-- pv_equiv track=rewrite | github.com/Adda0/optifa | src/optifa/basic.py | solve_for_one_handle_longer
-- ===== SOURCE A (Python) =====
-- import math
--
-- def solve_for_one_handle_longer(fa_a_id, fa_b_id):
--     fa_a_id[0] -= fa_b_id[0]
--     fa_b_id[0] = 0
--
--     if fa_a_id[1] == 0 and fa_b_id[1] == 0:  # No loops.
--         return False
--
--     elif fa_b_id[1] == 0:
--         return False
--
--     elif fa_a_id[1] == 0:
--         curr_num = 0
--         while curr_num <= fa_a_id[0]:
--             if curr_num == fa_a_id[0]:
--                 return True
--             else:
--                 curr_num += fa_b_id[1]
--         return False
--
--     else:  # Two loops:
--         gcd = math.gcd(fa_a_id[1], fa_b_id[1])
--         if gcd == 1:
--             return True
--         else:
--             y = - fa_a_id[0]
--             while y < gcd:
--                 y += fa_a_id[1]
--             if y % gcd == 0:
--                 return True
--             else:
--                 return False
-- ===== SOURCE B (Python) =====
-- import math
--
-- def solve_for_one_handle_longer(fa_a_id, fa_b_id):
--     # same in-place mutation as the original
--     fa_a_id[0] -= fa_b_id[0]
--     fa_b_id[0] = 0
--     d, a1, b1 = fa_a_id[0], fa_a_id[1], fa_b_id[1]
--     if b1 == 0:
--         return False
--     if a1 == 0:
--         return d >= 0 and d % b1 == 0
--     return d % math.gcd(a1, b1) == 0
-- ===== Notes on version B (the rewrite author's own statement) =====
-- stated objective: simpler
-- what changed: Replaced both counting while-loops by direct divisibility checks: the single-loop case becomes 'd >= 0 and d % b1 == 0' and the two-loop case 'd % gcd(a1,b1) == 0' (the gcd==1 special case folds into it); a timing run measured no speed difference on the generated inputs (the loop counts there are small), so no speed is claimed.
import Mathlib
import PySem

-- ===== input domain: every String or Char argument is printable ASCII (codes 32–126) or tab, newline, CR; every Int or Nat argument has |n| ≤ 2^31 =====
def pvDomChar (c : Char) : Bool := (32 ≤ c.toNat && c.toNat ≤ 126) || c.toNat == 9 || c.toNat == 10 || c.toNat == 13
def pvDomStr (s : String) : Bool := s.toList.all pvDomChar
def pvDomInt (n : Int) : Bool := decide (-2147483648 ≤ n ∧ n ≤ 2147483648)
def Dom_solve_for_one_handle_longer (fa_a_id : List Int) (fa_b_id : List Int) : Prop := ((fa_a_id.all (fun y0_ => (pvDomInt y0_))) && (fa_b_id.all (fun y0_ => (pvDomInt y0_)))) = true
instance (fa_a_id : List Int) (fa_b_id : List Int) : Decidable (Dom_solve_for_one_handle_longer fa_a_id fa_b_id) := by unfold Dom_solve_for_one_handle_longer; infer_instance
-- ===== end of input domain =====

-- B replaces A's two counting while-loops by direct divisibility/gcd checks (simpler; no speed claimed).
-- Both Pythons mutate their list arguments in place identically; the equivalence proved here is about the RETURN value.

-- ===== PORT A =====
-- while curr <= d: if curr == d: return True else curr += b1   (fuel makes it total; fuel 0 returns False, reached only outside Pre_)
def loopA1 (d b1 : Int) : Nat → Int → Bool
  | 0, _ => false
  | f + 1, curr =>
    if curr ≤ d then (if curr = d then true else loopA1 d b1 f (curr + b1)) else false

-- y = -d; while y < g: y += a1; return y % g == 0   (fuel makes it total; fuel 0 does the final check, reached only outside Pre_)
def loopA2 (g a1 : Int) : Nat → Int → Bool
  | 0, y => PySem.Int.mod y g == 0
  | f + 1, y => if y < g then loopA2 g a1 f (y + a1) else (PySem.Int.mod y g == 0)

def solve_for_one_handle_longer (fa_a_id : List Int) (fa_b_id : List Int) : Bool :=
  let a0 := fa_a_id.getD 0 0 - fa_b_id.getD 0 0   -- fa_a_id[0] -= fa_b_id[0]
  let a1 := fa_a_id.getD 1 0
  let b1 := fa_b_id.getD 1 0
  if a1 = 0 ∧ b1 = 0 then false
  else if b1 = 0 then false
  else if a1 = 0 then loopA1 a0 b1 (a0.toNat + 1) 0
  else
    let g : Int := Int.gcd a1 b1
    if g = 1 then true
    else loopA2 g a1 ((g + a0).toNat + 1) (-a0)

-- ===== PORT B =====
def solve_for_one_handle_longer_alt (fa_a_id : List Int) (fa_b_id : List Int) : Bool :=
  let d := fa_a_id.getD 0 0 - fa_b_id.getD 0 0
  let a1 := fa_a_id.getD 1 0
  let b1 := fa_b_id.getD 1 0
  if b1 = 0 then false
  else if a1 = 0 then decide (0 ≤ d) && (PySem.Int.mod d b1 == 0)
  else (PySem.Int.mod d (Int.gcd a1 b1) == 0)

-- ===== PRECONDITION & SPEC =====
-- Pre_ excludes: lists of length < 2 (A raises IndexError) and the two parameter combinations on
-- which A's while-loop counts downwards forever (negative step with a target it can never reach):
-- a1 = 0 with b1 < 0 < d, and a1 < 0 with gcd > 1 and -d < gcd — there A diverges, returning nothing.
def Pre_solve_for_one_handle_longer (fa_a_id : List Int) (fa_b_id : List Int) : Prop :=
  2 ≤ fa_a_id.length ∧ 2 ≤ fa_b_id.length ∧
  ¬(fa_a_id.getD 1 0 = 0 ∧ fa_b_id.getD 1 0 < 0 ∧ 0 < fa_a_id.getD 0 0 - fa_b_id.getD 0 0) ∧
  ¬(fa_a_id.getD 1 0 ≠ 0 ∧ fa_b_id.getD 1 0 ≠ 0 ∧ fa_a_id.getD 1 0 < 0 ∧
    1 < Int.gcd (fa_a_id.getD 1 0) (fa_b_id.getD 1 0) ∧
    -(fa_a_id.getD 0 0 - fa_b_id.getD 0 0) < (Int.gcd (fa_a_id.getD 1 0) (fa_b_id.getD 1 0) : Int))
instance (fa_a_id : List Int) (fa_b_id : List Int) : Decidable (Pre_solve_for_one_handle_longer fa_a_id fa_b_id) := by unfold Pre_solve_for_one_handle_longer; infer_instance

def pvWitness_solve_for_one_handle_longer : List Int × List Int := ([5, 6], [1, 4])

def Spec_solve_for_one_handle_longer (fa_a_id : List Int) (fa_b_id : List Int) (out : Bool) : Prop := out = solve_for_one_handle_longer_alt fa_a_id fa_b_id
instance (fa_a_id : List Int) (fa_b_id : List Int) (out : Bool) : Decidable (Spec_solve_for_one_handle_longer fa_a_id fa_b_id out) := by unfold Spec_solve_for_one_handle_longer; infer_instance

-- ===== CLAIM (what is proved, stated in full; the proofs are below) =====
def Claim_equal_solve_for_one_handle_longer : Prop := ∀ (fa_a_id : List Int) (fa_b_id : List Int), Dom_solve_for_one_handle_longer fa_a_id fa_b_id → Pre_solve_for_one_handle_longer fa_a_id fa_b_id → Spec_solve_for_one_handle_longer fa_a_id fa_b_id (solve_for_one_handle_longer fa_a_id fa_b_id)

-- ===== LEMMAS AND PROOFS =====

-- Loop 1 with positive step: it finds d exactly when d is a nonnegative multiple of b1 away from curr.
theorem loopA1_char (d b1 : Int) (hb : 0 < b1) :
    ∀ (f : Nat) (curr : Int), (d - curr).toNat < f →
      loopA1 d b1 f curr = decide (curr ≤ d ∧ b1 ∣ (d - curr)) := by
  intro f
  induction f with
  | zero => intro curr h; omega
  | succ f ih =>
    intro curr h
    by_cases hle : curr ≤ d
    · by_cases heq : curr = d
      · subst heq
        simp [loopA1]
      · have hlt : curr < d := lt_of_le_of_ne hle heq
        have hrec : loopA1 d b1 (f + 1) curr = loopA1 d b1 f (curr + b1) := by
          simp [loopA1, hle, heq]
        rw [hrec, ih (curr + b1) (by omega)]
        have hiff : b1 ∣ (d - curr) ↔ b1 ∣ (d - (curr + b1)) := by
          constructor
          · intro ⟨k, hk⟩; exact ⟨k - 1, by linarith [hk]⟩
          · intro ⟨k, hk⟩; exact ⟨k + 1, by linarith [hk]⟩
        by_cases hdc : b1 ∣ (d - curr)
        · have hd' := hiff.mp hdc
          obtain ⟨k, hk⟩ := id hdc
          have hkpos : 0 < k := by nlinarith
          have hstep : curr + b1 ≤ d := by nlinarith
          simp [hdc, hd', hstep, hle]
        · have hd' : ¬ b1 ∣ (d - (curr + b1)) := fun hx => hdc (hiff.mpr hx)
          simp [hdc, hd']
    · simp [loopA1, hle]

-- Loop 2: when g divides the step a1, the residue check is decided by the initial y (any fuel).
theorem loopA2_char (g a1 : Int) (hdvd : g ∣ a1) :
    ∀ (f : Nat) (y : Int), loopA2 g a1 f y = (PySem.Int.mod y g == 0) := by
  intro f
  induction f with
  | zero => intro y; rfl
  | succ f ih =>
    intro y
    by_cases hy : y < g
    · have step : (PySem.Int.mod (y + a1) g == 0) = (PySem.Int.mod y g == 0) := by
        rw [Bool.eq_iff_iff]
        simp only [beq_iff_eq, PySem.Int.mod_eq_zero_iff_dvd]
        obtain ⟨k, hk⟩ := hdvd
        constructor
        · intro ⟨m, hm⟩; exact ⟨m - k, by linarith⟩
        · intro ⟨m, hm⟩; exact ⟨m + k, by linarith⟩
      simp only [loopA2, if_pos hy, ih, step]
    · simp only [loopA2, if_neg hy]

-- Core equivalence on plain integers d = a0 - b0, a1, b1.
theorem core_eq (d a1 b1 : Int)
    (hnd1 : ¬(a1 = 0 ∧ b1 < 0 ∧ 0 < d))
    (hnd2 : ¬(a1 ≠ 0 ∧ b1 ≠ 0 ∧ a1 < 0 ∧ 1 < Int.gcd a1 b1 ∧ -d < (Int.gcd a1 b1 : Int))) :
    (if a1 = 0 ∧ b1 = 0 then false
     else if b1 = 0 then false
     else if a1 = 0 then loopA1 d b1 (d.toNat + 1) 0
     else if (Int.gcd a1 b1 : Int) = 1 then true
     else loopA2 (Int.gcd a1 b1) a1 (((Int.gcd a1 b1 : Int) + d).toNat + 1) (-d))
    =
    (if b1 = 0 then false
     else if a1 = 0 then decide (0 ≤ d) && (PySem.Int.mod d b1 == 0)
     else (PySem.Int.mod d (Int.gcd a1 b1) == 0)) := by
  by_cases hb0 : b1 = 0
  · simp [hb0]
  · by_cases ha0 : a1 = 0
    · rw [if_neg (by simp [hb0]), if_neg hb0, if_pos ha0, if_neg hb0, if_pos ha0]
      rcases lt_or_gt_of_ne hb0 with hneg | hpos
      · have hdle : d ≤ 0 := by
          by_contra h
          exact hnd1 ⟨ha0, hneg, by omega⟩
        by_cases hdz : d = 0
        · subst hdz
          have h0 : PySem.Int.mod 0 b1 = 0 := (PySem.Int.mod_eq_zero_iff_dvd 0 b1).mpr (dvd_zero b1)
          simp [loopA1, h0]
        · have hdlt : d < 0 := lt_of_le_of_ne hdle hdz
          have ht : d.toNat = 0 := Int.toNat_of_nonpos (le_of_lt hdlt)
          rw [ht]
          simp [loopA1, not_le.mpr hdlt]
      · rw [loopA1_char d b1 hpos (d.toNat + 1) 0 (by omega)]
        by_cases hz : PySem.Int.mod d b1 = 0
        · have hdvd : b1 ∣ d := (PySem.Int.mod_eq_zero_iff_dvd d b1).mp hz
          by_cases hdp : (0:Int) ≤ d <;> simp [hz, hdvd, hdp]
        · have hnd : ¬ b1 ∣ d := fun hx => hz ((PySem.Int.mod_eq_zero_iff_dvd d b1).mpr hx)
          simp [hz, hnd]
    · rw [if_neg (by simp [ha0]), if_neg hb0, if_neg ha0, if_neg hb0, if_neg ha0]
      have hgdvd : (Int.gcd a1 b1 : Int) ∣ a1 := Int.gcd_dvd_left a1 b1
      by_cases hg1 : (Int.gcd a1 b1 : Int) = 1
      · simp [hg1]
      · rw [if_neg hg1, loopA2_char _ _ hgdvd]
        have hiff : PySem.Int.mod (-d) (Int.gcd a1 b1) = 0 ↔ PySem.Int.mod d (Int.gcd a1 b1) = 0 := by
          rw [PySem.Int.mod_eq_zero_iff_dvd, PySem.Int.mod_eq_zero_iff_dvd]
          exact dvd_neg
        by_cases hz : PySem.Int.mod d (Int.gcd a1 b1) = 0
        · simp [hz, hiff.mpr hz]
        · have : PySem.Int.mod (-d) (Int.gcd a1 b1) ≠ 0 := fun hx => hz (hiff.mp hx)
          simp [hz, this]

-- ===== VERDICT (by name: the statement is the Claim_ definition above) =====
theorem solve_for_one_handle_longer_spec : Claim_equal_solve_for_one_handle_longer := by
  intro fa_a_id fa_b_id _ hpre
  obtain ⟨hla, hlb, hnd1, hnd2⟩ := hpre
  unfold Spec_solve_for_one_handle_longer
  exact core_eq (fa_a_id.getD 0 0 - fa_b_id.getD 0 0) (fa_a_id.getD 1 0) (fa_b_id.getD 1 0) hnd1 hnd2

* [YOUR TASK] Which lines hold the string "counts"? Copy all of them from the data above.

* [TASK ANSWER]
-- what changed: Replaced both counting while-loops by direct divisibility checks: the single-loop case becomes 'd >= 0 and d % b1 == 0' and the two-loop case 'd % gcd(a1,b1) == 0' (the gcd==1 special case folds into it); a timing run measured no speed difference on the generated inputs (the loop counts there are small), so no speed is claimed.
-- which A's while-loop counts downwards forever (negative step with a target it can never reach):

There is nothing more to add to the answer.